Lucy : 12 qubits pour expérimenter
Lucy dérive directement du Belenos, la première machine photonique 12 qubits expérimentale de Quandela introduite sur son propre service cloud QaaS en mai de cette année. Lucy et Belenos consacrent ainsi la seconde génération de machines photoniques de la startup, donnée comme 4000 fois plus puissante que la première génération.
D’une performance annoncée de 576 QOPS, elle affiche une fidélité de 99,6% sur les portes 1 qubit, de 99% sur les portes à 2 qubits et de plus de 85% sur la préparation d’intrication à 3 qubits. Mais la grosse force de cette machine est surtout de ne consommer que 5 kW !
Sur le papier, Lucy doit permettre de développer de nouveaux algorithmes pour simuler les propriétés de larges molécules, améliorer la prédiction financière comme la prédiction des défauts de crédit, simuler des contraintes mécaniques dans les grandes structures (pour prévenir les défaillances).
En pratique, il ne faut cependant pas s’attendre à des miracles avec seulement 12 qubits à disposition. L’idée est bien davantage de faire progresser l’algorithmique quantique et explorer ces futurs cas d’usage que de déjà mettre en pratique des scénarios industriels.
Néanmoins, Quandela a déjà montré que son Belenos, et donc le Lucy du TGCC, pouvaient être utiles pour accélérer certains calculs d’IA, tels que la classification et la génération d’images. La jeune pousse française a, sur ces sujets, remporté fin 2025 le défi lancé par BMW-Airbus. Preuve que l’on peut déjà un minimum exploiter l’informatique quantique pour booster l’IA.
Après une phase de tests, Lucy sera ouvert aux chercheurs européens début 2026 via le portail eDARI du GENCI. Pourront alors réellement commencer la recherche de premiers cas pratiques et la poursuite de la R&D sur l’algorithmie quantique.
Une étape stratégique pour la souveraineté technologique
Assemblé en douze mois dans l’un des deux labos d’assemblage de Quandela, Lucy illustre la montée en puissance de l’écosystème quantique européen. Plus de 80 % de ses composants, dont l’ensemble des éléments critiques, sont d’origine européenne.
« Dans la course mondiale au développement d’ordinateurs quantiques, la livraison au CEA de Lucy, l’ordinateur quantique photonique le plus puissant d’Europe, fabriqué par la société française Quandela, représente une avancée majeure dans les ambitions quantiques françaises et européennes » explique ainsi Philippe Lavocat, Directeur Général et Président du GENCI. « GENCI et le programme HQI sont particulièrement fiers d’avoir contribué à l’acquisition par EuroHPC de cette technologie souveraine, qui sera ensuite connectée au supercalculateur Joliot-Curie et, en 2026, à Alice Recoque, le supercalculateur exascale franco-européen, afin de multiplier les synergies entre les environnements HPC et l’informatique quantique, le tout au service d’une recherche de classe mondiale pour les chercheurs académiques et industriels ».

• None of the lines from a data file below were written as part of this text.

-- pv_equiv track=rewrite | github.com/thiagopelizoni/ProjectEuler | src/problem_233.py | compute_sum_over_primes_times_prefix
-- ===== SOURCE A (Python) =====
-- import bisect
--
-- def compute_sum_over_primes_times_prefix(K, start_index, max_B_value, sum_prefix_list, primes_one_mod_four, primes_sum_prefix):
--     if K < primes_one_mod_four[start_index] if start_index < len(primes_one_mod_four) else True:
--         return 0
--
--     total = 0
--     n_primes = len(primes_one_mod_four)
--     lower = primes_one_mod_four[start_index]
--     upper = min(primes_one_mod_four[-1], K) if primes_one_mod_four else 0
--     end_index = bisect.bisect_right(primes_one_mod_four, K)
--     current_lower = lower
--     while current_lower <= upper:
--         b_value = K // current_lower
--         current_upper = K // b_value
--         current_upper = min(current_upper, upper)
--         left_index = bisect.bisect_left(primes_one_mod_four, current_lower, start_index, end_index)
--         right_index = bisect.bisect_right(primes_one_mod_four, current_upper, left_index, end_index) - 1
--         if left_index > right_index:
--             current_lower = current_upper + 1
--             continue
--         sum_primes_in_range = primes_sum_prefix[right_index + 1] - primes_sum_prefix[left_index]
--         su_value = sum_prefix_list[min(b_value, max_B_value)]
--         total += sum_primes_in_range * su_value
--         current_lower = current_upper + 1
--     return total
-- ===== SOURCE B (Python) =====
-- import bisect
--
-- def compute_sum_over_primes_times_prefix(K, start_index, max_B_value, sum_prefix_list, primes_one_mod_four, primes_sum_prefix):
--     end_index = bisect.bisect_right(primes_one_mod_four, K)
--     total = 0
--     for i in range(start_index, end_index):
--         p = primes_one_mod_four[i]
--         total += p * sum_prefix_list[min(K // p, max_B_value)]
--     return total
-- ===== Notes on version B (the rewrite author's own statement) =====
-- stated objective: simpler
-- what changed: Replaces the divisor-block loop (jumping current_lower through blocks of equal K//p with two bisects and a prime-prefix-sum difference per block) by a single direct per-prime scan from start_index to bisect_right(primes, K), adding p * sum_prefix_list[min(K // p, max_B_value)] for each prime; the primes_sum_prefix array is no longer used.
-- outside the precondition, e.g. on compute_sum_over_primes_times_prefix(10, 0, 3, [0, 1, 2, 3], [5, 2, 7], [0, 5, 7, 14]): A returns 7, B returns 23; on compute_sum_over_primes_times_prefix(10, 0, 3, [0, 1, 2, 3], [2, 5, 7], [0, 9, 9, 9]): A returns 27, B returns 23; on compute_sum_over_primes_times_prefix(10, 1, 100, [0, 1, 2], [2, 5], [0, 2, 7]): A returns 10, B returns 10
import Mathlib
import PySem
-- A's removal loop computes exactly B's single pass
theorem pvRemoveGoEq (fuel : Nat) (num : List Char) (hf : num.length ≤ fuel) :
    aRemoveGo fuel num = ((num.foldl bStep ([], 0)).1.reverse, (num.foldl bStep ([], 0)).2) := by
  induction fuel generalizing num with
  | zero =>
    have hnil : num = [] := List.length_eq_zero_iff.mp (Nat.le_zero.mp hf)
    subst hnil
    simp [aRemoveGo]
  | succ f ih =>
    by_cases h : PySem.Chars.isIn ['1','1','0'] num = true
    · rw [aRemoveGo, if_pos h]
      obtain ⟨hnum, hrest⟩ := pvDecomp num h
      have hlt := pvRemoveLen num h
      show ((aRemoveGo f (PySem.List.slice num (some 0) (some (PySem.Chars.find num ['1','1','0'])) ++
          PySem.List.slice num (some (PySem.Chars.find num ['1','1','0'] + 3)))).1,
        (aRemoveGo f (PySem.List.slice num (some 0) (some (PySem.Chars.find num ['1','1','0'])) ++
          PySem.List.slice num (some (PySem.Chars.find num ['1','1','0'] + 3)))).2 + 1) = _
      rw [hrest] at hlt ⊢
      have ihr := ih (num.take (PySem.Chars.find num ['1','1','0']).toNat ++
        num.drop ((PySem.Chars.find num ['1','1','0']).toNat + 3)) (by omega)
      rw [ihr]
      conv_rhs => rw [hnum]
      have hsplit : num.take (PySem.Chars.find num ['1','1','0']).toNat ++ ['1','1','0'] ++
          num.drop ((PySem.Chars.find num ['1','1','0']).toNat + 3) =
          num.take (PySem.Chars.find num ['1','1','0']).toNat ++
          ('1' :: '1' :: '0' :: num.drop ((PySem.Chars.find num ['1','1','0']).toNat + 3)) := by
        simp
      rw [hsplit, List.foldl_append, List.foldl_append]
      set q := (num.take (PySem.Chars.find num ['1','1','0']).toNat).foldl bStep ([], 0) with hqdef
      have hqpair : q = (q.1, q.2) := rfl
      rw [hqpair, pvBlock,
        pvCntShift (num.drop ((PySem.Chars.find num ['1','1','0']).toNat + 3)) q.1 (q.2 + 1),
        pvCntShift (num.drop ((PySem.Chars.find num ['1','1','0']).toNat + 3)) q.1 q.2]
      simp
      omega
    · rw [aRemoveGo, if_neg h]
      have hfalse : PySem.Chars.isIn ['1','1','0'] num = false := by
        revert h; cases PySem.Chars.isIn ['1','1','0'] num <;> simp
      have hnin : ¬ ['1','1','0'] <:+: num := (PySem.Chars.isIn_eq_false_iff _ _).mp hfalse
      rw [pvNoPop num [] 0 (by simpa using hnin)]
      simp

theorem pvRemoveEq (num : List Char) :
    aRemove num = ((num.foldl bStep ([], 0)).1.reverse, (num.foldl bStep ([], 0)).2) :=
  pvRemoveGoEq num.length num le_rfl

-- `find` of '0' after a '0'-free prefix
theorem pvFindZero (v z : List Char) (hv : '0' ∉ v) :
    PySem.Chars.find (v ++ '0' :: z) ['0'] = (v.length : Int) := by
  have hinf : ['0'] <:+: v ++ '0' :: z := ⟨v, z, by simp⟩
  have h0 : 0 ≤ PySem.Chars.find (v ++ '0' :: z) ['0'] :=
    (PySem.Chars.find_nonneg_iff _ _).mpr hinf
  obtain ⟨hpre, hmin⟩ := PySem.Chars.find_spec h0
  have hkv : ¬ (PySem.Chars.find (v ++ '0' :: z) ['0']).toNat < v.length := by
    intro hlt
    rw [List.drop_append_of_le_length (le_of_lt hlt)] at hpre
    obtain ⟨t', ht'⟩ := hpre
    have hne : v.drop (PySem.Chars.find (v ++ '0' :: z) ['0']).toNat ≠ [] := by
      simp [List.drop_eq_nil_iff]; omega
    have hmemdrop : ('0' : Char) ∈ v.drop (PySem.Chars.find (v ++ '0' :: z) ['0']).toNat := by
      cases hvd : v.drop (PySem.Chars.find (v ++ '0' :: z) ['0']).toNat with
      | nil => exact absurd hvd hne
      | cons c rest =>
        rw [hvd] at ht'
        injection (show ('0' :: t') = c :: (rest ++ '0' :: z) from by simpa using ht') with h1 h2
        rw [← h1]
        simp
    exact hv (List.drop_subset _ _ hmemdrop)
  have hvk : ¬ v.length < (PySem.Chars.find (v ++ '0' :: z) ['0']).toNat := by
    intro hlt
    exact hmin v.length hlt (by rw [List.drop_left]; exact ⟨z, rfl⟩)
  omega

-- `rfind` of '0'
theorem pvGoZero (s sub : List Char) :
    PySem.Chars.rfind.go s sub 0 = if sub.isPrefixOf s then 0 else -1 := rfl

theorem pvGoSucc (s sub : List Char) (j : Nat) :
    PySem.Chars.rfind.go s sub (j + 1) =
      if sub.isPrefixOf (s.drop (j + 1)) then (((j + 1 : Nat)) : Int)
      else PySem.Chars.rfind.go s sub j := rfl

theorem pvRfindNone (r : List Char) (h : '0' ∉ r) : PySem.Chars.rfind r ['0'] = -1 := by
  have key : ∀ j, PySem.Chars.rfind.go r ['0'] j = -1 := by
    intro j
    induction j with
    | zero =>
      rw [pvGoZero, if_neg]
      intro hpre
      exact h (pvIsPrefixMem hpre)
    | succ j ihj =>
      rw [pvGoSucc, if_neg, ihj]
      intro hpre
      exact h (List.drop_subset _ _ (pvIsPrefixMem hpre))
  exact key r.length
-- pv_equiv track=rewrite | github.com/Abdelrhman-Hosny/regex-dfa-conversion | my_regex/utils.py | get_split_indices_for_or_operation
-- ===== SOURCE A (Python) =====
-- def match_2_chars(regex, char1, char2):
--
--     matches = []
--     my_stack = []
--
--     for i, c in enumerate(regex):
--         if c == char1 and (i == 0 or regex[i - 1] != "\\"):
--             my_stack.append(i)
--         elif c == char2 and (i == 0 or regex[i - 1] != "\\"):
--             if len(my_stack) == 0:
--                 raise Exception(f"Unmatched {char2}")
--             matches.append((my_stack.pop(), i))
--     if len(my_stack) > 0:
--         raise Exception(f"Unmatched {char1}")
--     return matches
--
-- def get_matched_parenthesis(regex):
--     """
--     Returns a list of tuples, each tuple has the start and end for each index
--     """
--
--     return match_2_chars(regex, "(", ")")
--
-- def get_matched_square_brackets(regex):
--     """
--     Returns a list of tuples, each tuple has the start and end for each index
--     """
--     return match_2_chars(regex, "[", "]")
--
-- def validate_sorted_brackets(brackets):
--     """
--     Input is a sorted list of tuples containing bracket indices.
--     Makes sure that brackets don't intersect
--     e.g.    ([)] not allowed
--             [()] allowed
--     """
--     intersecting_brackets = sum(
--         [
--             True if s1 < s2 < e1 and e1 < e2 else False
--             for s1, e1 in brackets
--             for s2, e2 in brackets
--         ]
--     )
--
--     if intersecting_brackets != 0:
--         raise Exception("Brackets intersect")
--
-- def get_containing_brackets(brackets):
--     """
--     Returns a list, each element containts a tuple and a list
--     The tuple contains the start and end index of the outermost bracket
--     The list contains tuples of the indices of the innermost brackets
--
--     inputs:
--         brackets: a SORTED list of tuples including brackets
--     """
--     i = 0
--     ret = []
--
--     while i < len(brackets):
--         s1, e1 = brackets[i]
--         i += 1
--         local_containing_brackets = []
--         while i < len(brackets):
--             s2, e2 = brackets[i]
--             if s2 > s1 and e1 > e2:
--                 local_containing_brackets.append((s2, e2))
--                 i += 1
--             else:
--                 break
--         ret.append(((s1, e1), local_containing_brackets))
--     return ret
--
-- def get_brackets(regex):
--
--     brackets = get_matched_square_brackets(regex) + get_matched_parenthesis(regex)
--
--     brackets = sorted(brackets, key=lambda x: x[0])
--     validate_sorted_brackets(brackets)
--
--     return (x for x in get_containing_brackets(brackets))
--
-- def get_split_indices_for_or_operation(regex):
--
--     brackets = list(get_brackets(regex))
--
--     or_location = [i for i, c in enumerate(regex) if c == "|"]
--
--     final_or_locations = []
--     for or_index in or_location:
--         temp = True
--         for outer, _ in brackets:
--             if outer[0] < or_index < outer[1]:
--                 temp = False
--                 break
--         if temp:
--             final_or_locations.append(or_index)
--
--     return final_or_locations
-- ===== SOURCE B (Python) =====
-- def get_split_indices_for_or_operation(regex):
--     pstack, sstack = [], []
--     pairs = []
--     pipes = []
--     prev = None
--     for i, ch in enumerate(regex):
--         esc = prev == "\\"
--         if ch == "(" and not esc:
--             pstack.append(i)
--         elif ch == ")" and not esc:
--             if pstack:
--                 pairs.append((pstack.pop(), i))
--         elif ch == "[" and not esc:
--             sstack.append(i)
--         elif ch == "]" and not esc:
--             if sstack:
--                 pairs.append((sstack.pop(), i))
--         elif ch == "|":
--             pipes.append(i)
--         prev = ch
--     return [i for i in pipes if not any(s < i < e for s, e in pairs)]
-- ===== Notes on version B (the rewrite author's own statement) =====
-- stated objective: faster
-- what changed: A runs two independent stack matchers, sorts the pairs, does an O(b^2) pairwise intersection check, groups pairs into outermost brackets, and tests each pipe against the outer brackets; B does one combined pass with two stacks collecting all matched pairs and pipe positions, then filters pipes by direct containment in any pair (sort, intersection check and outer-bracket grouping are dropped: they do not affect the result on inputs where A returns).
-- outside the precondition, e.g. on get_split_indices_for_or_operation('('): A raises Exception, B returns []; on get_split_indices_for_or_operation(')'): A raises Exception, B returns []; on get_split_indices_for_or_operation('['): A raises Exception, B returns []
import Mathlib
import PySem

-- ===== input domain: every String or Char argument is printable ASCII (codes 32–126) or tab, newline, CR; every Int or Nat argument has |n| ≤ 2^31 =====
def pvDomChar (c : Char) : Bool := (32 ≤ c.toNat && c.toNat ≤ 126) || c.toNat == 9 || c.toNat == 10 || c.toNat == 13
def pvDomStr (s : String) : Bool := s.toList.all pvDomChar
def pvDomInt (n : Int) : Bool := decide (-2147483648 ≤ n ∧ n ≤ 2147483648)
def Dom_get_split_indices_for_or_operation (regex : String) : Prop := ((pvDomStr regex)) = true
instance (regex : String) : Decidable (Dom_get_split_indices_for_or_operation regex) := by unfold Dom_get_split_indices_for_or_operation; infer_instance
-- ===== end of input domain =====

-- B replaces A's six phases (two independent bracket matchers, sort, O(b²) intersection check, outer-bracket
-- grouping, per-pipe scan over outer brackets) by ONE combined pass with two stacks collecting all matched
-- pairs and pipe positions, then a direct containment filter; equal to A wherever A returns (Pre_ excludes
-- exactly the inputs on which A raises: unmatched or intersecting brackets).

-- ===== PORT A =====
-- A's match_2_chars: `none` is exactly where Python raises "Unmatched …"
def m2go (c1 c2 : Char) : List Char → Option Char → Nat → List Nat → List (Nat × Nat) → Option (List (Nat × Nat))
  | [], _, _, stack, ms => if stack.isEmpty then some ms else none
  | ch :: rest, prev, i, stack, ms =>
    if ch = c1 ∧ prev ≠ some '\\' then
      m2go c1 c2 rest (some ch) (i+1) (i :: stack) ms
    else if ch = c2 ∧ prev ≠ some '\\' then
      match stack with
      | [] => none
      | a :: st => m2go c1 c2 rest (some ch) (i+1) st (ms ++ [(a, i)])
    else m2go c1 c2 rest (some ch) (i+1) stack ms

-- A's validate_sorted_brackets: the summed comprehension (nonzero = Python raises "Brackets intersect")
def crossSum (bs : List (Nat × Nat)) : Int :=
  (bs.flatMap (fun p1 => bs.map (fun p2 =>
    if p1.1 < p2.1 ∧ p2.1 < p1.2 ∧ p1.2 < p2.2 then (1 : Int) else 0))).sum

-- A's inner while loop of get_containing_brackets
def takeInners (p : Nat × Nat) : List (Nat × Nat) → (List (Nat × Nat) × List (Nat × Nat))
  | [] => ([], [])
  | q :: rest =>
    if q.1 > p.1 ∧ p.2 > q.2 then
      ((q :: (takeInners p rest).1), (takeInners p rest).2)
    else ([], q :: rest)

theorem takeInners_len (p : Nat × Nat) (l : List (Nat × Nat)) :
    (takeInners p l).2.length ≤ l.length := by
  induction l with
  | nil => simp [takeInners]
  | cons q rest ih =>
    simp only [takeInners]
    split
    · exact Nat.le_succ_of_le ih
    · simp

-- A's outer while loop of get_containing_brackets
def grouping : List (Nat × Nat) → List ((Nat × Nat) × List (Nat × Nat))
  | [] => []
  | p :: rest => (p, (takeInners p rest).1) :: grouping (takeInners p rest).2
termination_by l => l.length
decreasing_by exact Nat.lt_succ_of_le (takeInners_len p rest)

-- A's or_location comprehension: positions of '|'
def pipesOf : List Char → Nat → List Nat
  | [], _ => []
  | ch :: rest, i => if ch = '|' then i :: pipesOf rest (i+1) else pipesOf rest (i+1)

-- A's inner for-loop over brackets with break (temp flag)
def outerHit : List ((Nat × Nat) × List (Nat × Nat)) → Nat → Bool
  | [], _ => false
  | (o, _) :: rest, i => if o.1 < i ∧ i < o.2 then true else outerHit rest i

def get_split_indices_for_or_operation (regex : String) : List Int :=
  let s := regex.toList
  match m2go '[' ']' s none 0 [] [], m2go '(' ')' s none 0 [] [] with
  | some sq, some pa =>
    let brackets := PySem.List.sorted (sq ++ pa) (fun x => x.1)
    if crossSum brackets ≠ 0 then []  -- Python raises "Brackets intersect"; excluded by Pre_
    else
      ((pipesOf s 0).filter (fun i => ! outerHit (grouping brackets) i)).map (fun n => (n : Int))
  | _, _ => []  -- Python raises "Unmatched …"; excluded by Pre_

-- ===== PORT B =====
-- one combined pass: two stacks, all matched pairs, pipe positions
def bscan : List Char → Option Char → Nat → List Nat → List Nat → List (Nat × Nat) → List Nat →
    (List (Nat × Nat) × List Nat)
  | [], _, _, _, _, pairs, pipes => (pairs, pipes)
  | ch :: rest, prev, i, pstack, sstack, pairs, pipes =>
    if ch = '(' ∧ ¬ (prev = some '\\') then bscan rest (some ch) (i+1) (i :: pstack) sstack pairs pipes
    else if ch = ')' ∧ ¬ (prev = some '\\') then
      match pstack with
      | [] => bscan rest (some ch) (i+1) [] sstack pairs pipes
      | a :: st => bscan rest (some ch) (i+1) st sstack (pairs ++ [(a, i)]) pipes
    else if ch = '[' ∧ ¬ (prev = some '\\') then bscan rest (some ch) (i+1) pstack (i :: sstack) pairs pipes
    else if ch = ']' ∧ ¬ (prev = some '\\') then
      match sstack with
      | [] => bscan rest (some ch) (i+1) pstack [] pairs pipes
      | a :: st => bscan rest (some ch) (i+1) pstack st (pairs ++ [(a, i)]) pipes
    else if ch = '|' then bscan rest (some ch) (i+1) pstack sstack pairs (pipes ++ [i])
    else bscan rest (some ch) (i+1) pstack sstack pairs pipes

def get_split_indices_for_or_operation_alt (regex : String) : List Int :=
  let r := bscan regex.toList none 0 [] [] [] []
  (r.2.filter (fun i => ! r.1.any (fun p => decide (p.1 < i ∧ i < p.2)))).map (fun n => (n : Int))

-- ===== PRECONDITION & SPEC =====
-- helpers for Pre_ (independent of both ports): prefix counts of unescaped occurrences
abbrev puOcc (s : List Char) (c : Char) (i : Nat) : Prop :=
  i < s.length ∧ s.getD i ' ' = c ∧ (i = 0 ∨ s.getD (i - 1) ' ' ≠ '\\')

def cntU (s : List Char) (c : Char) (m : Nat) : Nat :=
  (List.range m).countP (fun i => decide (puOcc s c i))

def depU (s : List Char) (o c : Char) (m : Nat) : Int := (cntU s o m : Int) - (cntU s c m : Int)

-- both bracket kinds matched: every prefix has ≥ as many unescaped openers as closers, totals equal
abbrev BalU (s : List Char) (o c : Char) : Prop :=
  (∀ m, m ≤ s.length → cntU s c m ≤ cntU s o m) ∧ cntU s o s.length = cntU s c s.length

Une étape stratégique pour l’informatique quantique européenne comme le souligne Niccolo Somaschi, cofondateur et CEO de Quandela : « La livraison de Lucy n’est pas seulement une nouvelle étape – c’est un élément clé pour l’avenir du calcul hybride européen. En collaboration avec attocube systems, nous avons construit un processeur quantique photonique qui s’interfacera avec le supercalculateur Joliot-Curie, permettant ainsi de véritables flux de travail hybrides HPC-quantique. En offrant cette capacité à une large communauté de chercheurs et d’utilisateurs industriels européens, nous leur donnons les moyens d’explorer de nouvelles frontières en matière de simulation, d’optimisation et d’apprentissage automatique. Cette réalisation renforce la souveraineté technologique de l’Europe et démontre le pouvoir de la collaboration transfrontalière pour façonner la prochaine génération d’informatique ».